The problem: Copy, exactly and without additions, every line in the records below from the one holding "def pvDomStr (s" through the one holding "def Dom_distribute_entries_to_circles_py (participant_order", both ends included.

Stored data
═══
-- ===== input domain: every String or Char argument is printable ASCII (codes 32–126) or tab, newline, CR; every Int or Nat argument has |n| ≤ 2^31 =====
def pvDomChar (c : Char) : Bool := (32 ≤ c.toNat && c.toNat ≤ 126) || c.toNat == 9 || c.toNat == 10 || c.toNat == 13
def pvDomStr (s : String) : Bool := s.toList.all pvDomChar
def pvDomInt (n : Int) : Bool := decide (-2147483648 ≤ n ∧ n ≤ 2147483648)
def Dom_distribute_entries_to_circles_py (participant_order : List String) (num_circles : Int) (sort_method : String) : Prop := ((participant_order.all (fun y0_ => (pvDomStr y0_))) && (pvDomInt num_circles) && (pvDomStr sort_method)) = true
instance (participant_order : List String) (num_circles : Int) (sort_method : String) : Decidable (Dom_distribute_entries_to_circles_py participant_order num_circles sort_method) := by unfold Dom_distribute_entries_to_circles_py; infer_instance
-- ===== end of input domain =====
═══
Exercise response:
def pvDomStr (s : String) : Bool := s.toList.all pvDomChar
def pvDomInt (n : Int) : Bool := decide (-2147483648 ≤ n ∧ n ≤ 2147483648)
def Dom_distribute_entries_to_circles_py (participant_order : List String) (num_circles : Int) (sort_method : String) : Prop := ((participant_order.all (fun y0_ => (pvDomStr y0_))) && (pvDomInt num_circles) && (pvDomStr sort_method)) = true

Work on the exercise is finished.